While oxidative damage due to reactive oxygen species (ROS) often increases with advancing age and is associated with many age-related diseases, its causative role in ageing is controversial. In particular, studies that have attempted to modulate ROS-induced damage, either upwards or downward, using antioxidant or genetic approaches, generally do not show a predictable effect on lifespan. Here we investigated whether dietary supplementation with either vitamin E (α-tocopherol) or vitamin C (ascorbic acid) affected oxidative damage and lifespan in short-tailed field voles, Microtus agrestis. We predicted that antioxidant supplementation would reduce ROS-induced oxidative damage and increase lifespan relative to unsupplemented controls. Antioxidant supplementation for 9 months reduced hepatic lipid peroxidation, but DNA oxidative damage to hepatocytes and lymphocytes was unaffected. Surprisingly, antioxidant supplementation significantly shortened lifespan in voles maintained under both cold (7±2°C) and warm (22±2°C) conditions. These data further question the predictions of free radical theory of ageing and critically, given our previous research in mice, indicate that similar levels of antioxidants can induce widely different inter-specific effects on lifespan.
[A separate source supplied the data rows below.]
-- pv_equiv track=rewrite | github.com/seoul-ssafy-class-2-studyclub/Indong-python | Python/SWEA/D3/4789_성공적인 공연 기획.py | buying
-- ===== SOURCE A (Python) =====
-- def buying(aud):
--     N = len(aud)
--     acc_sum = [0] * (N + 1)
--     count = 0
--     for i in range(N):
--         acc_sum[i+1] = aud[i] + acc_sum[i]
--         if i >= N - 1:
--             continue
--         if i + 1 > acc_sum[i+1]:
--             diff = i + 1 - acc_sum[i+1]
--             acc_sum[i+1] += diff
--             count += diff
--     return count
-- ===== SOURCE B (Python) =====
-- def buying(aud):
--     n = len(aud)
--     running = 0
--     best = 0
--     for i, a in enumerate(aud):
--         running += a
--         if i < n - 1:
--             best = max(best, (i + 1) - running)
--     return best
-- ===== Notes on version B (the rewrite author's own statement) =====
-- stated objective: simpler
-- what changed: Replaces the (N+1)-entry prefix-sum array with feedback corrections by two scalars: a plain running prefix sum and a running maximum of the deficit (i+1)-prefix, using the identity answer = max(0, max_{i<N-1}((i+1)-prefix(i+1))).
import Mathlib
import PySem

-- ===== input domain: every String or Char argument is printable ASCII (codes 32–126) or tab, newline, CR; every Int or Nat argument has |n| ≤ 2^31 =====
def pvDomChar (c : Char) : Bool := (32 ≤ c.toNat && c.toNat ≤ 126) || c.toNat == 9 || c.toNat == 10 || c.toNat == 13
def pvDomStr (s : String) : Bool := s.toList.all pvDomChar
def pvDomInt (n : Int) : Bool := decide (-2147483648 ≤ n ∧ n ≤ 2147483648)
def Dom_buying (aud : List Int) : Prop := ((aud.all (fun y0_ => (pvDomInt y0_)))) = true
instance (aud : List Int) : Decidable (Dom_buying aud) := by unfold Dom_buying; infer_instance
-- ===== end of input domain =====

-- B replaces A's prefix-sum array with feedback corrections by two scalars (running sum, max deficit); objective: simpler.

-- ===== PORT A =====
-- literal port of A: acc_sum list of length N+1, corrections written back into it
-- (indices written/read are always nonnegative and in range, so .toNat/pyGetD are exact here)
def buying (aud : List Int) : Int :=
  let N : Int := (aud.length : Int)
  let s := (PySem.List.pyRange 0 N 1).foldl (fun (s : List Int × Int) i =>
    let v := PySem.List.pyGetD aud i 0 + PySem.List.pyGetD s.1 i 0
    let acc := s.1.set (i + 1).toNat v
    if i ≥ N - 1 then (acc, s.2)
    else if i + 1 > v then
      (acc.set (i + 1).toNat (v + (i + 1 - v)), s.2 + (i + 1 - v))
    else (acc, s.2)) (List.replicate (N.toNat + 1) 0, 0)
  s.2

-- ===== PORT B =====
def buying_alt (aud : List Int) : Int :=
  let n : Int := (aud.length : Int)
  let s := (PySem.List.enumerate aud 0).foldl (fun (s : Int × Int) p =>
    let running := s.1 + p.2
    (running, if p.1 < n - 1 then max s.2 ((p.1 + 1) - running) else s.2)) (0, 0)
  s.2

-- ===== PRECONDITION & SPEC =====
def Spec_buying (aud : List Int) (out : Int) : Prop := out = buying_alt aud
instance (aud : List Int) (out : Int) : Decidable (Spec_buying aud out) := by unfold Spec_buying; infer_instance

-- ===== CLAIM (what is proved, stated in full; the proofs are below) =====
def Claim_equal_buying : Prop := ∀ (aud : List Int), Dom_buying aud → Spec_buying aud (buying aud)

-- ===== LEMMAS AND PROOFS =====

-- joint loop invariant: A's count equals B's best, and A's acc[i] equals B's running + best
theorem buying_loop (aud : List Int) :
    ∀ (rest : List Int) (i : Int) (acc : List Int) (c r : Int),
    0 ≤ i → aud.drop i.toNat = rest → acc.length = aud.length + 1 →
    PySem.List.pyGetD acc i 0 = r + c →
    ((PySem.List.pyRange i (aud.length : Int) 1).foldl (fun (s : List Int × Int) j =>
      let v := PySem.List.pyGetD aud j 0 + PySem.List.pyGetD s.1 j 0
      let acc := s.1.set (j + 1).toNat v
      if j ≥ (aud.length : Int) - 1 then (acc, s.2)
      else if j + 1 > v then
        (acc.set (j + 1).toNat (v + (j + 1 - v)), s.2 + (j + 1 - v))
      else (acc, s.2)) (acc, c)).2
    = ((PySem.List.enumerate rest i).foldl (fun (s : Int × Int) p =>
      let running := s.1 + p.2
      (running, if p.1 < (aud.length : Int) - 1 then max s.2 ((p.1 + 1) - running) else s.2)) (r, c)).2 := by
  intro rest
  induction rest with
  | nil =>
    intro i acc c r hi hdrop _ _
    have hle : aud.length ≤ i.toNat := List.drop_eq_nil_iff.mp hdrop
    rw [PySem.List.pyRange_one_eq_nil (by omega), PySem.List.enumerate_nil]; rfl
  | cons x rest' ih =>
    intro i acc c r hi hdrop hlen hacc
    have hlt : i.toNat < aud.length := by
      have := congrArg List.length hdrop
      simp [List.length_drop] at this
      omega
    have hx : PySem.List.pyGetD aud i 0 = x := by
      rw [PySem.List.pyGetD_eq_getElem aud 0 hi (by omega)]
      have h1 : (aud.drop i.toNat)[0]? = some x := by rw [hdrop]; rfl
      rw [List.getElem?_drop] at h1
      obtain ⟨_, he⟩ := List.getElem?_eq_some_iff.mp h1
      simpa using he
    have hdrop' : aud.drop (i + 1).toNat = rest' := by
      have hnat : (i + 1).toNat = i.toNat + 1 := by omega
      rw [hnat, ← List.drop_drop, hdrop]
      rfl
    have hset : ∀ (l : List Int) (v : Int), l.length = aud.length + 1 →
        PySem.List.pyGetD (l.set (i + 1).toNat v) (i + 1) 0 = v := by
      intro l v hl
      rw [PySem.List.pyGetD_eq_getElem _ 0 (by omega) (by simp [hl]; omega)]
      exact List.getElem_set_self (by simp [hl]; omega)
    rw [PySem.List.pyRange_one_cons (by omega), List.foldl_cons,
        PySem.List.enumerate_cons, List.foldl_cons]
    simp only [hx, hacc]
    by_cases hlast : i ≥ (aud.length : Int) - 1
    · rw [if_pos hlast, if_neg (show ¬ i < (aud.length : Int) - 1 by omega)]
      exact ih (i + 1) _ c (r + x) (by omega) hdrop' (by simp [hlen])
        (by rw [hset _ _ hlen]; ring)
    · by_cases hcond : i + 1 > x + (r + c)
      · rw [if_neg hlast, if_pos hcond,
            if_pos (show i < (aud.length : Int) - 1 by omega),
            show max c (i + 1 - (r + x)) = c + (i + 1 - (x + (r + c))) by omega]
        exact ih (i + 1) _ _ (r + x) (by omega) hdrop' (by simp [hlen])
          (by rw [hset _ _ (by simp [hlen])]; omega)
      · rw [if_neg hlast, if_neg hcond,
            if_pos (show i < (aud.length : Int) - 1 by omega),
            show max c (i + 1 - (r + x)) = c by omega]
        exact ih (i + 1) _ c (r + x) (by omega) hdrop' (by simp [hlen])
          (by rw [hset _ _ hlen]; ring)

-- ===== VERDICT (by name: the statement is the Claim_ definition above) =====
theorem buying_spec : Claim_equal_buying := by
  intro aud _
  unfold Spec_buying buying buying_alt
  simp only []
  exact buying_loop aud aud 0 (List.replicate (((aud.length : Int)).toNat + 1) 0) 0 0
    (by omega) (by simp) (by simp)
    (by rw [PySem.List.pyGetD_eq_getElem _ 0 (by omega) (by simp)]; simp)
-- pv_equiv track=rewrite | github.com/orofbrown/keepo | lake.py | lake
-- ===== SOURCE A (Python) =====
-- def is_ended(curr, rest):
--     return bool([r for r in rest if r > curr])
--
-- def block(h):
--     return 1*h
--
-- def lake(d):
--     total = 0
--     skip = 0
--     prev = d[0]
--     start = prev
--
--     for j in range(1, len(d)):
--         curr = d[j]
--         if j > 0:
--             if curr <= prev:
--                 # downhill
--                 total += block(start - curr)
--             else:
--                 # curr > prev
--                 if curr < start:
--                     # still same lake
--                     total += block(start - curr)
--                 else:
--                     # might be ending
--                     if is_ended(curr, d[j+1:]):
--                         skip = j
--                         break
--                     else:
--                         total += block(start - curr)
--         else:
--             if curr >= prev:
--                 skip = j
--                 break
--             else:
--                 total += block(start - curr)
--
--     return total, skip
-- ===== SOURCE B (Python) =====
-- def lake(d):
--     d0 = d[0]
--     # suffix maxima: sufs[j] = max of d[j+1:], or None if empty
--     sufs = []
--     m = None
--     for x in reversed(d):
--         sufs.append(m)
--         if m is None or x > m:
--             m = x
--     sufs.reverse()
--     total = 0
--     for j in range(1, len(d)):
--         x = d[j]
--         s = sufs[j]
--         if x > d0 and s is not None and s > x:
--             return total, j
--         total += d0 - x
--     return total, 0
-- ===== Notes on version B (the rewrite author's own statement) =====
-- stated objective: alternative
-- what changed: Precompute suffix maxima in a single right-to-left pass so that A's per-step is_ended scan of the remaining list becomes a constant-time lookup; this avoids A's quadratic worst case, though a timing run's inputs take A's linear path so no speedup was measured.
import Mathlib
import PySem

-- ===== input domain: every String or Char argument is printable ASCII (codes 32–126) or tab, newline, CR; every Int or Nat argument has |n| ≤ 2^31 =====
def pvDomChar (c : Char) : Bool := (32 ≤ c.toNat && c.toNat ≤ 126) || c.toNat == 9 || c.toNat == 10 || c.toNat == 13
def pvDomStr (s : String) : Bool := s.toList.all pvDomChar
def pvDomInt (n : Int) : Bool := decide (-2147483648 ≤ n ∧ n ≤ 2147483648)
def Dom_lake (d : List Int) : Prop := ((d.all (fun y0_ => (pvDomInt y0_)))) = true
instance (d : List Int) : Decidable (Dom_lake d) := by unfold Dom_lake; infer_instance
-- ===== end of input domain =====

-- B precomputes a suffix-maxima list once and replaces A's per-step is_ended suffix scan by a lookup (alternative algorithm).

-- ===== PORT A =====
-- bool([r for r in rest if r > curr]) : nonempty filtered list
def is_ended (curr : Int) (rest : List Int) : Bool :=
  !(rest.filter (fun r => curr < r)).isEmpty

def block (h : Int) : Int := 1 * h

-- the for-loop of A, with break via early return; prev/start never change in A
def lakeGo (d : List Int) (start prev : Int) (j : Nat) (total : Int) : Int × Int :=
  if h : j < d.length then
    let curr := d[j]
    if 0 < j then
      if curr ≤ prev then
        lakeGo d start prev (j + 1) (total + block (start - curr))
      else if curr < start then
        lakeGo d start prev (j + 1) (total + block (start - curr))
      else if is_ended curr (d.drop (j + 1)) then  -- d[j+1:] with j+1 ≥ 0 is drop (j+1)
        (total, (j : Int))
      else
        lakeGo d start prev (j + 1) (total + block (start - curr))
    else
      if prev ≤ curr then (total, (j : Int))
      else lakeGo d start prev (j + 1) (total + block (start - curr))
  else (total, 0)
termination_by d.length - j

def lake (d : List Int) : Int × Int :=
  let prev := d.headD 0   -- d[0]; Pre_lake excludes the empty list where Python raises IndexError
  let start := prev
  lakeGo d start prev 1 0

-- ===== PORT B =====
-- right-to-left pass of Source B: append m then update m; consing = append-then-reverse
def sufFold (d : List Int) : List (Option Int) × Option Int :=
  d.reverse.foldl
    (fun (st : List (Option Int) × Option Int) x =>
      (st.2 :: st.1,
       some (match st.2 with
             | none => x
             | some m => if m < x then x else m)))
    ([], none)

-- the second loop of Source B, with early return
def lakeAltGo (d : List Int) (d0 : Int) (sufs : List (Option Int)) (j : Nat) (total : Int) :
    Int × Int :=
  if h : j < d.length then
    let x := d[j]
    let s := sufs.getD j none
    if decide (d0 < x) && s.elim false (fun m => decide (x < m)) then
      (total, (j : Int))
    else
      lakeAltGo d d0 sufs (j + 1) (total + (d0 - x))
  else (total, 0)
termination_by d.length - j

def lake_alt (d : List Int) : Int × Int :=
  let d0 := d.headD 0   -- d[0]; Pre_lake excludes the empty list
  let sufs := (sufFold d).1
  lakeAltGo d d0 sufs 1 0

-- ===== PRECONDITION & SPEC =====
-- Pre_ excludes only the empty list, on which A (and B) raise IndexError at d[0].
def Pre_lake (d : List Int) : Prop := d ≠ []
instance (d : List Int) : Decidable (Pre_lake d) := by unfold Pre_lake; infer_instance
def pvWitness_lake : List Int := [3, 1, 2, 5]

def Spec_lake (d : List Int) (out : Int × Int) : Prop := out = lake_alt d
instance (d : List Int) (out : Int × Int) : Decidable (Spec_lake d out) := by
  unfold Spec_lake; infer_instance

-- ===== CLAIM (what is proved, stated in full; the proofs are below) =====
def Claim_equal_lake : Prop := ∀ (d : List Int), Dom_lake d → Pre_lake d → Spec_lake d (lake d)

-- ===== LEMMAS AND PROOFS =====

-- specification of the suffix maxima: optional max of a list
def optMax (l : List Int) : Option Int :=
  l.foldr (fun x m => some (match m with | none => x | some mm => if mm < x then x else mm)) none

lemma sufFold_eq (d : List Int) :
    sufFold d = d.foldr
      (fun x st => ((st.2 :: st.1 : List (Option Int)),
        some (match st.2 with | none => x | some m => if m < x then x else m)))
      ([], none) := by
  unfold sufFold; rw [List.foldl_reverse]

lemma sufFold_snd (d : List Int) : (sufFold d).2 = optMax d := by
  induction d with
  | nil => rfl
  | cons x xs ih =>
    rw [sufFold_eq] at ih ⊢
    simp only [List.foldr_cons, optMax, List.foldr] at ih ⊢
    rw [ih]

lemma sufFold_fst_cons (x : Int) (xs : List Int) :
    (sufFold (x :: xs)).1 = (sufFold xs).2 :: (sufFold xs).1 := by
  rw [sufFold_eq (x :: xs), List.foldr_cons, ← sufFold_eq]

lemma sufFold_fst_getD (d : List Int) (j : Nat) :
    (sufFold d).1.getD j none = optMax (d.drop (j + 1)) := by
  induction d generalizing j with
  | nil => cases j <;> rfl
  | cons x xs ih =>
    rw [sufFold_fst_cons]
    cases j with
    | zero => simpa using sufFold_snd xs
    | succ k => simpa using ih k

lemma is_ended_eq_any (c : Int) (l : List Int) :
    is_ended c l = l.any (fun r => decide (c < r)) := by
  induction l with
  | nil => rfl
  | cons r t ih =>
    by_cases hc : c < r <;> simp [is_ended, List.filter, hc] at ih ⊢ <;> exact ih

lemma optMax_eq_any (c : Int) (l : List Int) :
    (optMax l).elim false (fun m => decide (c < m)) = l.any (fun r => decide (c < r)) := by
  induction l with
  | nil => rfl
  | cons r t ih =>
    have hcons : optMax (r :: t)
        = some (match optMax t with | none => r | some mm => if mm < r then r else mm) := rfl
    rw [hcons]
    cases h : optMax t with
    | none =>
      rw [h] at ih
      simp only [Option.elim_none] at ih
      simp [← ih]
    | some m =>
      rw [h] at ih
      simp only [Option.elim_some] at ih
      simp only [List.any_cons, ← ih, Option.elim_some]
      by_cases hmr : m < r <;> by_cases hcr : c < r <;>
        simp [hmr, hcr] <;> omega

lemma is_ended_eq_optMax (c : Int) (l : List Int) :
    is_ended c l = (optMax l).elim false (fun m => decide (c < m)) :=
  (is_ended_eq_any c l).trans (optMax_eq_any c l).symm

lemma loop_eq (d : List Int) (d0 : Int) :
    ∀ j total, 0 < j →
      lakeGo d d0 d0 j total = lakeAltGo d d0 (sufFold d).1 j total := by
  intro j total hj
  induction hn : d.length - j generalizing j total with
  | zero =>
    have h : ¬ j < d.length := by omega
    unfold lakeGo lakeAltGo
    simp [h]
  | succ n ih =>
    have h : j < d.length := by omega
    unfold lakeGo lakeAltGo
    simp only [h, dif_pos, hj, if_pos]
    rw [sufFold_fst_getD]
    set x := d[j] with hx
    have hie := is_ended_eq_optMax x (d.drop (j + 1))
    by_cases h1 : x ≤ d0
    · have hd : decide (d0 < x) = false := by simp; omega
      rw [if_pos h1, hd]
      simp only [Bool.false_and, Bool.false_eq_true, if_false]
      rw [show block (d0 - x) = d0 - x from one_mul _]
      exact ih (j + 1) _ (by omega) (by omega)
    · have h1' : ¬ x < d0 := by omega
      rw [if_neg h1, if_neg h1']
      cases hm : optMax (d.drop (j + 1)) with
      | none =>
        have hA : is_ended x (d.drop (j + 1)) = false := by rw [hie, hm]; rfl
        rw [hA]
        simp only [Option.elim_none, Bool.and_false, Bool.false_eq_true, if_false]
        rw [show block (d0 - x) = d0 - x from one_mul _]
        exact ih (j + 1) _ (by omega) (by omega)
      | some m =>
        rw [hm] at hie
        simp only [Option.elim_some] at hie
        by_cases hlt : x < m
        · have hA : is_ended x (d.drop (j + 1)) = true := by rw [hie]; simp [hlt]
          rw [hA]
          simp [show d0 < x by omega, hlt]
        · have hA : is_ended x (d.drop (j + 1)) = false := by rw [hie]; simp [hlt]
          rw [hA]
          simp only [Option.elim_some, Bool.false_eq_true, if_false,
            show decide (x < m) = false from by simp [hlt], Bool.and_false]
          rw [show block (d0 - x) = d0 - x from one_mul _]
          exact ih (j + 1) _ (by omega) (by omega)

-- ===== VERDICT (by name: the statement is the Claim_ definition above) =====
theorem lake_spec : Claim_equal_lake := by
  intro d _ _
  unfold Spec_lake lake lake_alt
  exact loop_eq d (d.headD 0) 1 0 (by omega)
Vole data lifespan, oxidative damage, food intake and body mass: An Excel data file with the lifespan, oxidative damage and morphological measurements taken from laboratory measurements originally sourced from Jane McLaren's PhD thesis, University of Aberdeen. Cold and warm denotes housing temperature voles maintained at. Vit E and vit C are vitamin E supplemented and vitamin C supplemented respectively. ENDO is endonuclease III and FPG is formamidopyrimidine-DNA-glycosylase. Lifespan data in days. Food intake in grams per day, body mass in grams, hepatic lipid peroxidation in nmol mg protein, DNA damage in arbitrary units all collected at 11 months of age.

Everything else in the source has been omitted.